Halimeda opuntia forms thick, frequently-branched clumps of calcified, leaf-like segments up to 25 cm high. The segments are flat and kidney- or fan-shaped, up to 8 mm high and 10 mm broad. They have a distinct central rib and a smooth, sinuous, or lobe-shaped, upper margin. Rhizoids grow where the segments touch the substrate. The plants are often crammed closely together forming a dense mat of herbage in which the individual plants are not easily discernible.
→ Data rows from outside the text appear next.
-- pv_equiv track=rewrite | github.com/psenzee/MuGen | src/MusicUtils.py | xyzw_map_by_chord_count
-- ===== SOURCE A (Python) =====
-- def xyzw_map_by_chord_count(count, templates):
--   if count < 1 or not count in [1, 2, 4]:
--     raise RuntimeError("Chord count can only be 1, 2 or 4")
--   map = [
--     None,
--     { 'a' : 'X', 'b' : 'X', 'c' : 'X', 'd' : 'X' },
--     { 'a' : 'X', 'b' : 'X', 'c' : 'Y', 'd' : 'Y' },
--     None,
--     { 'a' : 'X', 'b' : 'Y', 'c' : 'Z', 'd' : 'W' }
--   ][count]
--   copy = []
--   for t in templates:
--     for k, v in map.items():
--       t = t.replace("{%s}" % k, v)
--     copy.append(t)
--   return copy
-- ===== SOURCE B (Python) =====
-- def xyzw_map_by_chord_count(count, templates):
--   if count not in (1, 2, 4):
--     raise RuntimeError("Chord count can only be 1, 2 or 4")
--   mapping = {1: {'a': 'X', 'b': 'X', 'c': 'X', 'd': 'X'},
--              2: {'a': 'X', 'b': 'X', 'c': 'Y', 'd': 'Y'},
--              4: {'a': 'X', 'b': 'Y', 'c': 'Z', 'd': 'W'}}[count]
--   out = []
--   for t in templates:
--     pieces = []
--     i, n = 0, len(t)
--     while i < n:
--       if t[i] == '{' and i + 2 < n and t[i + 2] == '}' and t[i + 1] in mapping:
--         pieces.append(mapping[t[i + 1]])
--         i += 3
--       else:
--         pieces.append(t[i])
--         i += 1
--     out.append(''.join(pieces))
--   return out
-- ===== Notes on version B (the rewrite author's own statement) =====
-- stated objective: alternative
-- what changed: B replaces A's four sequential full-string str.replace passes per template with a single left-to-right scan that recognises '{k}' placeholders and substitutes in one pass.
import Mathlib
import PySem

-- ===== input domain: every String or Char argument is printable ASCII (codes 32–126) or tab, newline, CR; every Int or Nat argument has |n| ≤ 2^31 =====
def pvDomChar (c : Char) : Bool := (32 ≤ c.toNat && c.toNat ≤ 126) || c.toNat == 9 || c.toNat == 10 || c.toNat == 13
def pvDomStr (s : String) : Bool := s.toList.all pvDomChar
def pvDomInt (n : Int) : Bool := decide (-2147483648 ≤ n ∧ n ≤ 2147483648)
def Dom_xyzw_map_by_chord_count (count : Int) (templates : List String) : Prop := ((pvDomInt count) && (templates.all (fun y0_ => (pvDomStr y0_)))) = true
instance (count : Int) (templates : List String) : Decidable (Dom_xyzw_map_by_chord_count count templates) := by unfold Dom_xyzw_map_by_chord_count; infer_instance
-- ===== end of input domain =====

-- B replaces A's four sequential full-string str.replace passes per template with a single
-- left-to-right scan that substitutes '{k}' placeholders in one pass (alternative decomposition).

-- ===== PORT A =====
def xyzw_map_by_chord_count (count : Int) (templates : List String) : List String :=
  if count < 1 ∨ ¬(count = 1 ∨ count = 2 ∨ count = 4) then [] -- Python raises RuntimeError here; excluded by Pre_
  else
    let map : List (String × String) :=
      if count = 1 then [("a", "X"), ("b", "X"), ("c", "X"), ("d", "X")]
      else if count = 2 then [("a", "X"), ("b", "X"), ("c", "Y"), ("d", "Y")]
      else [("a", "X"), ("b", "Y"), ("c", "Z"), ("d", "W")]
    templates.foldl (fun copy t =>
      copy ++ [map.foldl (fun t kv => PySem.Str.replace t ("{" ++ kv.1 ++ "}") kv.2) t]) []

-- ===== PORT B =====
-- the single left-to-right scan of Source B's while loop (i advances by 3 on a placeholder, else by 1)
def pvScan (m : PySem.Dict Char Char) : List Char → List Char
  | c1 :: c2 :: c3 :: rest =>
    if c1 = '{' ∧ c3 = '}' ∧ m.contains c2 then
      m.getD c2 c2 :: pvScan m rest
    else
      c1 :: pvScan m (c2 :: c3 :: rest)
  | l => l
-- pv_equiv track=rewrite | github.com/chldppwls12/StudyTocoteAllsolve | BOJ/4673_셀프_넘버/chldppwls12.py | check
-- ===== SOURCE A (Python) =====
-- def check(n):
--   sum = n
--   while True:
--     if n == 0:
--       break
--     sum += n%10
--     n = n//10
--
--   return sum
-- ===== SOURCE B (Python) =====
-- def check(n):
--   return n + sum(int(c) for c in str(n))
-- ===== Notes on version B (the rewrite author's own statement) =====
-- stated objective: idiomatic
-- what changed: B computes the digit sum from the decimal string representation (sum(int(c) for c in str(n))) instead of A's while-loop with repeated %10 / //10 arithmetic extraction.
import Mathlib
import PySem

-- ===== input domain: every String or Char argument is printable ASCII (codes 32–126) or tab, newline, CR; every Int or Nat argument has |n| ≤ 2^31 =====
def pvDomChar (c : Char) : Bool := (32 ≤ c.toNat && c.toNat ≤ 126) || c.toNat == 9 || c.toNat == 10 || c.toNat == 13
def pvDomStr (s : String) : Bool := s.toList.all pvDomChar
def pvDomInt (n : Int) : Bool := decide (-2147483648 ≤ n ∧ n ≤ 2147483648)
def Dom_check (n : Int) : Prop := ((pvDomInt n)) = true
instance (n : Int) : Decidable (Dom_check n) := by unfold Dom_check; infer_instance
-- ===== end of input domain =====

-- B computes the digit sum from str(n)'s characters instead of A's %10 / //10 extraction loop (objective: idiomatic; same cost).


-- ===== PORT A =====
-- A's `while True` loop: fuel-bounded recursion; n.toNat + 1 steps always suffice
-- for the inputs of Pre_check (n ≥ 0), where Python's loop terminates.
def checkLoop : Nat → Int → Int → Int
  | 0, _, sum => sum
  | fuel + 1, n, sum =>
    if n = 0 then sum
    else checkLoop fuel (PySem.Int.floordiv n 10) (sum + PySem.Int.mod n 10)

def check (n : Int) : Int := checkLoop (n.toNat + 1) n n

-- ===== PORT B =====
-- int(c) on a single decimal-digit character (the only characters str(n) contains
-- for n ≥ 0) is exactly c.toNat - 48; ported by hand with that arithmetic.
def check_alt (n : Int) : Int :=
  n + ((PySem.Int.toStr n).toList.map (fun c => (c.toNat : Int) - 48)).sum

-- ===== PRECONDITION & SPEC =====
-- Pre_ excludes negative n, on which A's while-loop never reaches 0 and diverges
-- (and B raises ValueError on the '-' character); A returns no value there.
def Pre_check (n : Int) : Prop := 0 ≤ n
instance (n : Int) : Decidable (Pre_check n) := by unfold Pre_check; infer_instance
def pvWitness_check : Int := (12345)
def Spec_check (n : Int) (out : Int) : Prop := out = check_alt n
instance (n : Int) (out : Int) : Decidable (Spec_check n out) := by unfold Spec_check; infer_instance

-- ===== CLAIM (what is proved, stated in full; the proofs are below) =====
def Claim_equal_check : Prop := ∀ (n : Int), Dom_check n → Pre_check n → Spec_check n (check n)

-- ===== LEMMAS AND PROOFS =====

-- reference digit sum
def dsum (n : Nat) : Int := ((Nat.digits 10 n).map (Int.ofNat)).sum

-- digit characters decode back to their value
theorem digitChar_val (d : Nat) (hd : d < 10) :
    ((Nat.digitChar d).toNat : Int) - 48 = (d : Int) := by
  interval_cases d <;> decide

-- A-side loop characterisation
theorem checkLoop_eq (fuel : Nat) : ∀ (n s : Int), 0 ≤ n → n.toNat < fuel →
    checkLoop fuel n s = s + dsum n.toNat := by
  induction fuel with
  | zero => intro n s _ h; omega
  | succ f ih =>
    intro n s hn hf
    by_cases h0 : n = 0
    · simp [checkLoop, h0, dsum]
    · have hpos : 0 < n := lt_of_le_of_ne hn (Ne.symm h0)
      have hfd : PySem.Int.floordiv n 10 = ((n.toNat / 10 : Nat) : Int) := by
        simp [PySem.Int.floordiv, Int.fdiv_eq_ediv]
        omega
      have hmd : PySem.Int.mod n 10 = ((n.toNat % 10 : Nat) : Int) := by
        simp [PySem.Int.mod, Int.fmod_eq_emod]
        omega
      have hlt : (((n.toNat / 10 : Nat) : Int)).toNat < f := by
        simp only [Int.toNat_natCast]
        omega
      have hrec := ih ((n.toNat / 10 : Nat) : Int) (s + ((n.toNat % 10 : Nat) : Int)) (by positivity) hlt
      rw [Int.toNat_natCast] at hrec
      have hdig : dsum n.toNat = ((n.toNat % 10 : Nat) : Int) + dsum (n.toNat / 10) := by
        have hne : n.toNat ≠ 0 := by omega
        unfold dsum
        rw [Nat.digits_def' (by norm_num : 1 < 10) (Nat.pos_of_ne_zero hne)]
        simp
      simp only [checkLoop, if_neg h0, hfd, hmd]
      rw [hrec, hdig]
      ring

-- B-side: character-value sum of Nat.toDigitsCore
theorem toDigitsCore_sum (fuel : Nat) : ∀ (n : Nat) (ds : List Char), n < fuel →
    ((Nat.toDigitsCore 10 fuel n ds).map (fun c => (c.toNat : Int) - 48)).sum
      = dsum n + ((ds).map (fun c => (c.toNat : Int) - 48)).sum := by
  induction fuel with
  | zero => intro n ds h; omega
  | succ f ih =>
    intro n ds hf
    by_cases h : n / 10 = 0
    · have hdig : dsum n = ((n % 10 : Nat) : Int) := by
        unfold dsum
        by_cases h0 : n = 0
        · simp [h0]
        · rw [Nat.digits_def' (by norm_num : 1 < 10) (Nat.pos_of_ne_zero h0)]
          simp [h]
      rw [show Nat.toDigitsCore 10 (f + 1) n ds = Nat.digitChar (n % 10) :: ds from by
        simp [Nat.toDigitsCore, h]]
      rw [List.map_cons, List.sum_cons, digitChar_val (n % 10) (Nat.mod_lt _ (by norm_num)), hdig]
    · have hlt : n / 10 < f := by omega
      have hdig : dsum n = ((n % 10 : Nat) : Int) + dsum (n / 10) := by
        have h0 : n ≠ 0 := by omega
        unfold dsum
        rw [Nat.digits_def' (by norm_num : 1 < 10) (Nat.pos_of_ne_zero h0)]
        simp
      rw [show Nat.toDigitsCore 10 (f + 1) n ds
            = Nat.toDigitsCore 10 f (n / 10) (Nat.digitChar (n % 10) :: ds) from by
        simp [Nat.toDigitsCore, h]]
      rw [ih (n / 10) _ hlt, List.map_cons, List.sum_cons,
        digitChar_val (n % 10) (Nat.mod_lt _ (by norm_num)), hdig]
      ring

-- ===== VERDICT (by name: the statement is the Claim_ definition above) =====
theorem check_spec : Claim_equal_check := by
  intro n _ hn
  unfold Spec_check check check_alt
  rw [checkLoop_eq (n.toNat + 1) n n hn (by omega)]
  rw [PySem.Int.toList_toStr]
  have : PySem.Int.toChars n = Nat.toDigits 10 n.toNat := by
    simp [PySem.Int.toChars, not_lt.mpr hn]
  rw [this]
  unfold Nat.toDigits
  rw [toDigitsCore_sum (n.toNat + 1) n.toNat [] (by omega)]
  simp
-- pv_equiv track=rewrite | github.com/LyndenCooke/my-phonics | validate_words.py | has_consonant_cluster
-- ===== SOURCE A (Python) =====
-- VOWEL_GRAPHEMES = {
--     "a", "e", "i", "o", "u",
--     "ai", "ee", "igh", "oa", "oo", "ar", "or", "ur", "ow", "oi",
--     "ear", "air", "ure", "er",
--     "ay", "ou", "ie", "ea", "oy", "ir", "ue", "aw", "ew", "oe", "au",
--     "a-e", "e-e", "i-e", "o-e", "u-e"
-- }
--
-- def has_consonant_cluster(grapheme_list):
--     """
--     Check if a list of graphemes contains adjacent consonant graphemes.
--     Two or more consonant graphemes next to each other = cluster.
--     "sh" counts as ONE consonant grapheme, not two.
--     """
--     consonant_run = 0
--     for g in grapheme_list:
--         if g in VOWEL_GRAPHEMES:
--             if consonant_run >= 2:
--                 return True
--             consonant_run = 0
--         else:
--             consonant_run += 1
--     # Check final consonant run
--     if consonant_run >= 2:
--         return True
--     return False
-- ===== SOURCE B (Python) =====
-- VOWEL_GRAPHEMES = {
--     "a", "e", "i", "o", "u",
--     "ai", "ee", "igh", "oa", "oo", "ar", "or", "ur", "ow", "oi",
--     "ear", "air", "ure", "er",
--     "ay", "ou", "ie", "ea", "oy", "ir", "ue", "aw", "ew", "oe", "au",
--     "a-e", "e-e", "i-e", "o-e", "u-e"
-- }
--
-- def has_consonant_cluster(grapheme_list):
--     """A cluster exists iff some two ADJACENT graphemes are both consonants."""
--     return any(a not in VOWEL_GRAPHEMES and b not in VOWEL_GRAPHEMES
--                for a, b in zip(grapheme_list, grapheme_list[1:]))
-- ===== Notes on version B (the rewrite author's own statement) =====
-- stated objective: simpler
-- what changed: Replaced the running consonant-counter loop with early returns by a stateless pairwise scan: a cluster exists iff two adjacent graphemes are both consonants.
import Mathlib
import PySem

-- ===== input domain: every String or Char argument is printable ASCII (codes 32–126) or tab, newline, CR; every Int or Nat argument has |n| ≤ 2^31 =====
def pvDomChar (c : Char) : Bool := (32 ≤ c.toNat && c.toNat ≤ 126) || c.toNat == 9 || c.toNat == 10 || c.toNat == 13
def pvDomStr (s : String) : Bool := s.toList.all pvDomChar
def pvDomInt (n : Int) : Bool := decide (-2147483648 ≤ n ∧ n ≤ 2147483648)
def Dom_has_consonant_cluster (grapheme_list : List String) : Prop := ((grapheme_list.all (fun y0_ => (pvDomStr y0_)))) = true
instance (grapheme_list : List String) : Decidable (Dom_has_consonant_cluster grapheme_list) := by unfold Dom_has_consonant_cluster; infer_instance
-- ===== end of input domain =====

-- B replaces A's running consonant-counter with a stateless adjacent-pair scan (simpler, same O(n) cost).


-- ===== PORT A =====
-- VOWEL_GRAPHEMES: module-level set of strings (distinct elements, as a PySem.Set-style list)
def VOWEL_GRAPHEMES : List String :=
  ["a", "e", "i", "o", "u",
   "ai", "ee", "igh", "oa", "oo", "ar", "or", "ur", "ow", "oi",
   "ear", "air", "ure", "er",
   "ay", "ou", "ie", "ea", "oy", "ir", "ue", "aw", "ew", "oe", "au",
   "a-e", "e-e", "i-e", "o-e", "u-e"]

-- A's loop: running consonant counter, early return on a vowel after a run ≥ 2, final-run check.
def hccLoopA : List String → Nat → Bool
  | [], consonant_run => decide (consonant_run ≥ 2)
  | g :: rest, consonant_run =>
      if VOWEL_GRAPHEMES.contains g then
        if consonant_run ≥ 2 then true else hccLoopA rest 0
      else
        hccLoopA rest (consonant_run + 1)

def has_consonant_cluster (grapheme_list : List String) : Bool :=
  hccLoopA grapheme_list 0

-- ===== PORT B =====
-- B: any adjacent pair of graphemes both consonants (zip(l, l[1:]) scan).
def hccPairsB : List String → Bool
  | a :: b :: rest =>
      (!(VOWEL_GRAPHEMES.contains a) && !(VOWEL_GRAPHEMES.contains b)) || hccPairsB (b :: rest)
  | _ => false

def has_consonant_cluster_alt (grapheme_list : List String) : Bool :=
  hccPairsB grapheme_list

-- ===== PRECONDITION & SPEC =====
def Spec_has_consonant_cluster (grapheme_list : List String) (out : Bool) : Prop := out = has_consonant_cluster_alt grapheme_list
instance (grapheme_list : List String) (out : Bool) : Decidable (Spec_has_consonant_cluster grapheme_list out) := by unfold Spec_has_consonant_cluster; infer_instance

-- ===== CLAIM (what is proved, stated in full; the proofs are below) =====
def Claim_equal_has_consonant_cluster : Prop := ∀ (grapheme_list : List String), Dom_has_consonant_cluster grapheme_list → Spec_has_consonant_cluster grapheme_list (has_consonant_cluster grapheme_list)

-- ===== LEMMAS AND PROOFS =====

-- Once the counter is ≥ 2, A eventually returns true.
theorem hccLoopA_ge_two (l : List String) (n : Nat) (h : 2 ≤ n) : hccLoopA l n = true := by
  induction l generalizing n with
  | nil => simp [hccLoopA]; omega
  | cons g rest ih =>
      simp only [hccLoopA]
      split
      · simp [h]
      · exact ih (n + 1) (by omega)

-- Counter state 0 corresponds exactly to B's pairwise scan.
theorem hccLoopA_zero_eq (l : List String) : hccLoopA l 0 = hccPairsB l := by
  induction l with
  | nil => rfl
  | cons a rest ih =>
      cases rest with
      | nil => simp [hccLoopA, hccPairsB]
      | cons b rest' =>
          by_cases ha : a ∈ VOWEL_GRAPHEMES <;> by_cases hb : b ∈ VOWEL_GRAPHEMES <;>
            simp [hccLoopA, hccPairsB, ha, hb] at ih ⊢ <;>
            first
              | exact ih
              | simp [hccLoopA_ge_two rest' 2 (by omega)]

-- ===== VERDICT (by name: the statement is the Claim_ definition above) =====
theorem has_consonant_cluster_spec : Claim_equal_has_consonant_cluster := by
  intro l _
  unfold Spec_has_consonant_cluster has_consonant_cluster has_consonant_cluster_alt
  exact hccLoopA_zero_eq l
lemma pv_main (hand : List Int) (h5 : 5 ≤ hand.length) : check_copies hand = check_copies_alt hand := by
  unfold check_copies check_copies_alt
  set s := PySem.List.sorted hand (fun x => x) false with hsdef
  have hslen : 5 ≤ s.length := by rw [hsdef, PySem.List.length_sorted]; exact h5
  have hsort : s.Pairwise (· ≤ ·) := by
    have := PySem.List.sorted_pairwise hand (fun x => x)
    simpa [hsdef] using this
  set t := s.take 5 with htdef
  have htlen : t.length = 5 := by rw [htdef, List.length_take]; omega
  have htsort : t.Pairwise (· ≤ ·) := hsort.sublist (List.take_sublist 5 s)
  set ranks := t.map pvRank with hranksdef
  have hranksorted : ranks.Pairwise (· ≤ ·) :=
    List.pairwise_map.mpr (htsort.imp (fun h => pvRank_mono h))
  set cfg := (PySem.List.dedup ranks).map (fun r => (((ranks.count r : Int)), r)) with hcfgdef
  -- A's grouping loop computes cfg
  have hA1 : ccOuter s 0 [] 5 = cfg := by
    rw [pv_outer 5 s 0 [] hslen (by omega)]
    simp only [List.drop_zero, List.nil_append, ← htdef]
    rw [pv_rle t hranksorted]
  have hcfgne : cfg ≠ [] := by
    have h0 : t ≠ [] := by
      intro h; rw [h] at htlen; simp at htlen
    obtain ⟨x, tl, hxt⟩ := List.exists_cons_of_ne_nil h0
    have hmem : pvRank x ∈ PySem.List.dedup ranks :=
      (PySem.List.mem_dedup _ _).mpr (List.mem_map.mpr ⟨x, by rw [hxt]; simp, rfl⟩)
    intro hc
    rw [hcfgdef] at hc
    rw [List.map_eq_nil_iff.mp hc] at hmem
    simp at hmem
  have hpre5 : PySem.List.slice s none (some 5) = t := by
    rw [PySem.List.slice_to s (by norm_num : (0:Int) ≤ 5)]; rfl
  have hdrop5 : PySem.List.slice s (some 5) none = s.drop 5 := by
    rw [PySem.List.slice_from s (by norm_num : (0:Int) ≤ 5)]; rfl
  have hmapt : (PySem.List.pyRange 0 5 1).map (fun j => PySem.List.pyGetD s j 0) = t := by
    rcases s with _ | ⟨a, s1⟩; · simp at hslen
    rcases s1 with _ | ⟨b, s2⟩; · simp at hslen
    rcases s2 with _ | ⟨c, s3⟩; · simp at hslen
    rcases s3 with _ | ⟨d, s4⟩; · simp at hslen
    rcases s4 with _ | ⟨e, s5⟩; · simp at hslen
    rw [htdef, show PySem.List.pyRange 0 5 1 = [0, 1, 2, 3, 4] by decide]
    simp [PySem.List.pyGetD_ofNat']
  have hcounts : (PySem.List.pyRange 0 5 1).foldl (fun d j =>
      PySem.Dict.insert d (PySem.Int.floordiv (PySem.List.pyGetD s j 0) 10)
        (PySem.Dict.getD d (PySem.Int.floordiv (PySem.List.pyGetD s j 0) 10) 0 + 1))
      PySem.Dict.empty = PySem.Dict.counter ranks := by
    rw [← List.foldl_map (f := fun j => PySem.List.pyGetD s j 0)
      (g := fun d c => PySem.Dict.insert d (PySem.Int.floordiv c 10)
        (PySem.Dict.getD d (PySem.Int.floordiv c 10) 0 + 1))]
    rw [hmapt, hranksdef, ← PySem.Dict.foldl_insert_getD_add_one_eq_counter, List.foldl_map]
    rfl
  have hitems : (PySem.Dict.counter ranks).items.map (fun rc : Int × Int => (rc.2, rc.1)) = cfg := by
    rw [PySem.Dict.items_counter, List.map_map, hcfgdef, PySem.List.dedup_eq_ofList]
    rfl
  have hkeyfun : (fun c : Int => toLex (PySem.Dict.getD (PySem.Dict.counter ranks) (PySem.Int.floordiv c 10) 0, c))
      = fun c : Int => toLex (((ranks.count (pvRank c) : Int)), c) := by
    funext c
    rw [PySem.Dict.getD_counter]
    rfl
  have hinit : s = t ++ s.drop 5 := (List.take_append_drop 5 s).symm
  have hhand : (PySem.List.sorted cfg (fun p => toLex p) false).foldl (fun h g => ccMove h g.2) s
      = PySem.List.sorted t (fun c : Int => toLex (((ranks.count (pvRank c) : Int)), c)) true ++ s.drop 5 := by
    conv_lhs => rw [hinit]
    rw [hcfgdef, hranksdef]
    exact pv_hand t (s.drop 5) htsort htlen
  simp only [hA1, hpre5, hdrop5, hcounts, hitems, hkeyfun, if_pos hcfgne, hhand]

-- ===== VERDICT (by name: the statement is the Claim_ definition above) =====
theorem check_copies_spec : Claim_equal_check_copies := by
  intro hand _ hpre
  unfold Spec_check_copies
  exact pv_main hand hpre.1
==Distribution and habitat==
Halimeda opuntia is found in the Indo-Pacific Ocean, the Atlantic Ocean, the Mediterranean Sea, and the Caribbean Sea and around the coasts of Florida and the Bahamas. It grows in grooves, depressions and cracks in rocks and between coral heads in moderately protected parts of the reef, at depths down to about 55 m.

==Ecology==
Where degraded coral reefs have abundant macroalgae, it has been shown experimentally that the coral larvae will settle in as great quantities on the seaweed as it will on the rubble substrate. Researchers found that the larvae of Favia fragum readily settled on Halimeda opuntia, however the alga was ephemeral and therefore unsuitable for long-term survival of the coral. This settlement practice may have significant consequences for the recruitment of corals on degraded reefs.

The secondary metabolites include growth regulators such as auxins, gibberellins and cytokinins, and substances with antibacterial and antifungal properties, but these are not being harvested for commercial use.